DATASET Start Marker

-- pv_equiv track=rewrite | github.com/xx-cy/Cryptography | crypto1/PA1 option/option.py | keyfind
-- ===== SOURCE A (Python) =====
-- import string
--
-- def keyfind(strGroup):
--     # 由题目得知明文中包含大小写字母、标点符号和空格，但不包含数字
--     possibleChars = string.ascii_letters + ',' + '.' + ' '
--     testKeys = []
--     trueKeys = []
--     for i in range(0x00, 0xFF):
--         testKeys.append(i)
--         trueKeys.append(i)
--     for i in testKeys:
--         for j in strGroup:
--             if chr(i ^ j) not in possibleChars:
--                 trueKeys.remove(i)
--                 break
--     return trueKeys
-- ===== SOURCE B (Python) =====
-- import string
--
-- def keyfind(strGroup):
--     # Per distinct byte, filter the surviving key set; keys 0..254, output sorted.
--     allowed = {ord(c) for c in string.ascii_letters + ',' + '.' + ' '}
--     valid = set(range(0x00, 0xFF))
--     for b in set(strGroup):
--         valid = {k for k in valid if (b ^ k) in allowed}
--     return sorted(valid)
-- ===== Notes on version B (the rewrite author's own statement) =====
-- stated objective: alternative
-- what changed: Instead of testing each of the 255 keys against the whole string with list.remove, B deduplicates the input bytes once and, per distinct byte, filters the surviving key set by a hash-set membership test, sorting the survivors at the end.
-- outside the precondition, e.g. on keyfind([300]): A returns [], B returns []; on keyfind([-1]): A raises ValueError, B returns []
import Mathlib
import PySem

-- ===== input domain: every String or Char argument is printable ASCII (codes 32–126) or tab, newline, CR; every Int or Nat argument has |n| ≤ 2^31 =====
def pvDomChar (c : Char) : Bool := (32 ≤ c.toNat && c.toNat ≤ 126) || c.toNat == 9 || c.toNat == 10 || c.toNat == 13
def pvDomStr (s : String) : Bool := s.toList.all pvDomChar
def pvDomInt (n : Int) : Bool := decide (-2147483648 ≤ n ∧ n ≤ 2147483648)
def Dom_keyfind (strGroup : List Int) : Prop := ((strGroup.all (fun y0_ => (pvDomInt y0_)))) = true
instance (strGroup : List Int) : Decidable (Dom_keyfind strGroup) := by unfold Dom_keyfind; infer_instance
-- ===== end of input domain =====

-- B deduplicates the input bytes and filters the surviving key set per distinct byte
-- against a precomputed code set, instead of testing all 255 keys against the whole string.

-- ===== PORT A =====
-- string.ascii_letters + ',' + '.' + ' '
def pvPossibleChars : List Char :=
  "abcdefghijklmnopqrstuvwxyzABCDEFGHIJKLMNOPQRSTUVWXYZ,. ".toList

-- i ^ j (Python-exact, also on negative ints)
def pvXor (i j : Int) : Int := PySem.Int.bxor i j

-- chr(n): exact for 0 ≤ n < 0xD800, which covers every n = i ^ j reached under Pre_keyfind
def pvChr (n : Int) : Char := Char.ofNat n.toNat

-- inner loop 'for j in strGroup: if chr(i ^ j) not in possibleChars: …; break'
-- (true = the remove/break fired for key i)
def pvBadA (i : Int) (l : List Int) : Bool :=
  match l with
  | [] => false
  | j :: rest =>
      if !(pvPossibleChars.contains (pvChr (pvXor i j))) then true else pvBadA i rest

def keyfind (strGroup : List Int) : List Int :=
  let testKeys := PySem.List.pyRange 0 255 1
  let trueKeys := testKeys
  -- 'trueKeys.remove(i)' never raises here: each i occurs in trueKeys and is removed at most once
  testKeys.foldl
    (fun tk i => if pvBadA i strGroup then (PySem.List.remove? tk i).getD tk else tk)
    trueKeys

-- ===== PORT B =====
-- allowed = {ord(c) for c in string.ascii_letters + ',' + '.' + ' '}
def pvAllowed : PySem.Set Int :=
  PySem.Set.ofList (pvPossibleChars.map (fun c => (c.toNat : Int)))

def keyfind_alt (strGroup : List Int) : List Int :=
  let valid0 : PySem.Set Int := PySem.Set.ofList (PySem.List.pyRange 0 255 1)
  -- for b in set(strGroup): valid = {k for k in valid if (b ^ k) in allowed}
  -- (the set of bytes is consumed order-independently: only membership matters,
  --  and the function ends with sorted())
  let valid := (PySem.Set.ofList strGroup).foldl
    (fun v b => v.filter (fun k => PySem.Set.contains pvAllowed (pvXor b k))) valid0
  PySem.List.sorted valid (fun x => x) false

-- ===== PRECONDITION & SPEC =====
-- Pre_ restricts to the task's natural domain: lists of bytes 0..255. Outside it A's
-- chr(i ^ j) can raise ValueError (e.g. any negative element); on some non-byte lists A
-- still returns the empty result because every key is eliminated before the bad element
-- is reached — an accident of scan order (B agrees there, see the cite).
def Pre_keyfind (strGroup : List Int) : Prop :=
  ∀ j ∈ strGroup, 0 ≤ j ∧ j < 256
instance (strGroup : List Int) : Decidable (Pre_keyfind strGroup) := by
  unfold Pre_keyfind; infer_instance

def pvWitness_keyfind : List Int := [104, 101, 108, 108, 111]

def Spec_keyfind (strGroup : List Int) (out : List Int) : Prop := out = keyfind_alt strGroup
instance (strGroup : List Int) (out : List Int) : Decidable (Spec_keyfind strGroup out) := by
  unfold Spec_keyfind; infer_instance

-- ===== CLAIM (what is proved, stated in full; the proofs are below) =====
def Claim_equal_keyfind : Prop :=
  ∀ (strGroup : List Int), Dom_keyfind strGroup → Pre_keyfind strGroup →
    Spec_keyfind strGroup (keyfind strGroup)

-- ===== LEMMAS AND PROOFS =====

-- the A-side inner loop is an all-test over the string
theorem pvBadA_eq_all (i : Int) (l : List Int) :
    pvBadA i l = !(l.all (fun j => pvPossibleChars.contains (pvChr (pvXor i j)))) := by
  induction l with
  | nil => rfl
  | cons j rest ih =>
      simp only [pvBadA, List.all_cons]
      by_cases h : pvPossibleChars.contains (pvChr (pvXor i j)) <;> simp [h, ih]

-- the remove-step ignores a head it never removes
theorem foldl_remove_cons (c : Int → Bool) (i : Int) :
    ∀ (l m : List Int), i ∉ l →
      l.foldl (fun tk x => if c x then (PySem.List.remove? tk x).getD tk else tk) (i :: m)
      = i :: l.foldl (fun tk x => if c x then (PySem.List.remove? tk x).getD tk else tk) m := by
  intro l
  induction l with
  | nil => intro m _; rfl
  | cons x t ih =>
      intro m hni
      have hxi : x ≠ i := fun h => hni (by simp [h])
      have hstep : (if c x then (PySem.List.remove? (i :: m) x).getD (i :: m) else (i :: m))
          = i :: (if c x then (PySem.List.remove? m x).getD m else m) := by
        by_cases hcx : c x
        · rw [if_pos hcx, if_pos hcx, PySem.List.remove?_cons_of_ne m (Ne.symm hxi)]
          cases hr : PySem.List.remove? m x <;> simp [hr]
        · simp [hcx]
      simp only [List.foldl_cons]
      rw [hstep]
      exact ih _ (fun h => hni (List.mem_cons_of_mem x h))

-- folding A's remove-step over a duplicate-free list starting from itself filters it
theorem foldl_remove_filter (c : Int → Bool) :
    ∀ (l : List Int), l.Nodup →
      l.foldl (fun tk x => if c x then (PySem.List.remove? tk x).getD tk else tk) l
      = l.filter (fun x => !(c x)) := by
  intro l
  induction l with
  | nil => intro _; rfl
  | cons x t ih =>
      intro hnd
      have hxt : x ∉ t := (List.nodup_cons.mp hnd).1
      have hndt : t.Nodup := (List.nodup_cons.mp hnd).2
      by_cases hc : c x
      · simp only [List.foldl_cons, hc, if_pos, PySem.List.remove?_cons_self, Option.getD_some,
          List.filter_cons]
        rw [ih hndt]
        simp [hc]
      · simp only [List.foldl_cons, hc, if_neg, Bool.false_eq_true, not_false_iff]
        rw [foldl_remove_cons c x t t hxt, ih hndt]
        simp [hc]

-- folding B's per-byte filter is one filter by the conjunction of the tests
theorem foldl_filter_all (p : Int → Int → Bool) :
    ∀ (s v0 : List Int),
      s.foldl (fun v b => v.filter (fun k => p b k)) v0
      = v0.filter (fun k => s.all (fun b => p b k)) := by
  intro s
  induction s with
  | nil => intro v0; simp
  | cons b t ih =>
      intro v0
      simp only [List.foldl_cons, ih, List.filter_filter, List.all_cons]
      exact List.filter_congr (fun k _ => by simp [Bool.and_comm])

-- the character test of A agrees with the code test of B on every code chr accepts
theorem contains_code_eq (n : Nat) (h : n < 55296) :
    pvPossibleChars.contains (pvChr (Int.ofNat n))
      = PySem.Set.contains pvAllowed (Int.ofNat n) := by
  have hval : (Char.ofNat n).toNat = n := by
    unfold Char.ofNat; rw [dif_pos (Or.inl h)]; rfl
  have hchr : pvChr (Int.ofNat n) = Char.ofNat n := by simp [pvChr]
  rw [Bool.eq_iff_iff, List.contains_iff_mem, PySem.Set.contains_iff]
  unfold pvAllowed
  rw [PySem.Set.mem_ofList, hchr]
  constructor
  · intro hm
    exact List.mem_map.mpr ⟨_, hm, by simp [hval]⟩
  · intro hm
    obtain ⟨cch, hc, hcn⟩ := List.mem_map.mp hm
    have hcn' : cch.toNat = n := by simpa using hcn
    have hce : cch = Char.ofNat n := by rw [← hcn', Char.ofNat_toNat]
    rwa [← hce]

-- xor of a key 0..254 with a byte 0..255 stays below 512 (< 0xD800)
theorem pvXor_lt (i j : Int) (hi0 : 0 ≤ i) (hi : i < 255) (hj0 : 0 ≤ j) (hj : j < 256) :
    (i.toNat ^^^ j.toNat) < 512 := by
  have e : (2 : Nat) ^ 9 = 512 := by norm_num
  have h1 : i.toNat < 2 ^ 9 := by rw [e]; omega
  have h2 : j.toNat < 2 ^ 9 := by rw [e]; omega
  have := Nat.xor_lt_two_pow h1 h2
  rwa [e] at this

-- the two membership tests agree pointwise on keys 0..254 and bytes 0..255
theorem pointwise_eq (i j : Int) (hi0 : 0 ≤ i) (hi : i < 255) (hj0 : 0 ≤ j) (hj : j < 256) :
    pvPossibleChars.contains (pvChr (pvXor i j))
      = PySem.Set.contains pvAllowed (pvXor j i) := by
  have hn : (i.toNat ^^^ j.toNat) < 55296 := by
    have := pvXor_lt i j hi0 hi hj0 hj; omega
  have hcomm : pvXor j i = pvXor i j := by unfold pvXor; exact PySem.Int.bxor_comm j i
  have hofn : pvXor i j = Int.ofNat (i.toNat ^^^ j.toNat) := by
    unfold pvXor; rw [PySem.Int.bxor_of_nonneg hi0 hj0]; rfl
  rw [hcomm, hofn]
  exact contains_code_eq _ hn

-- ===== VERDICT (by name: the statement is the Claim_ definition above) =====
theorem keyfind_spec : Claim_equal_keyfind := by
  intro strGroup _hdom hpre
  unfold Spec_keyfind keyfind keyfind_alt
  simp only []
  -- A side: foldl-with-remove over a duplicate-free range = filter
  rw [foldl_remove_filter _ _ (PySem.List.nodup_pyRange_one 0 255)]
  -- B side: set(range) = range, fold of filters = one filter, sorted of an increasing list = itself
  rw [PySem.Set.ofList_eq_self_of_nodup _ (PySem.List.nodup_pyRange_one 0 255)]
  rw [foldl_filter_all]
  rw [PySem.List.sorted_eq_self_of_pairwise _ _
    (((PySem.List.pairwise_lt_pyRange_one 0 255).filter _).imp (fun h => le_of_lt h))]
  refine List.filter_congr ?_
  intro i hi
  obtain ⟨hi0, hi255⟩ := PySem.List.mem_pyRange_one.mp hi
  rw [pvBadA_eq_all, Bool.not_not, Bool.eq_iff_iff]
  simp only [List.all_eq_true]
  constructor
  · intro h b hb
    have hbm : b ∈ strGroup := (PySem.Set.mem_ofList _ _).mp hb
    rw [← pointwise_eq i b hi0 hi255 (hpre b hbm).1 (hpre b hbm).2]
    exact h b hbm
  · intro h j hj
    rw [pointwise_eq i j hi0 hi255 (hpre j hj).1 (hpre j hj).2]
    exact h j ((PySem.Set.mem_ofList _ _).mpr hj)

DATASET End Marker

# [WORK ORDER]
Nothing beyond the line that contains "-- ===== Notes" belongs in the answer; reproduce the entries exactly from their first line through it.

# [RESPONSE TO THE TASK]
-- pv_equiv track=rewrite | github.com/xx-cy/Cryptography | crypto1/PA1 option/option.py | keyfind
-- ===== SOURCE A (Python) =====
-- import string
--
-- def keyfind(strGroup):
--     # 由题目得知明文中包含大小写字母、标点符号和空格，但不包含数字
--     possibleChars = string.ascii_letters + ',' + '.' + ' '
--     testKeys = []
--     trueKeys = []
--     for i in range(0x00, 0xFF):
--         testKeys.append(i)
--         trueKeys.append(i)
--     for i in testKeys:
--         for j in strGroup:
--             if chr(i ^ j) not in possibleChars:
--                 trueKeys.remove(i)
--                 break
--     return trueKeys
-- ===== SOURCE B (Python) =====
-- import string
--
-- def keyfind(strGroup):
--     # Per distinct byte, filter the surviving key set; keys 0..254, output sorted.
--     allowed = {ord(c) for c in string.ascii_letters + ',' + '.' + ' '}
--     valid = set(range(0x00, 0xFF))
--     for b in set(strGroup):
--         valid = {k for k in valid if (b ^ k) in allowed}
--     return sorted(valid)
-- ===== Notes on version B (the rewrite author's own statement) =====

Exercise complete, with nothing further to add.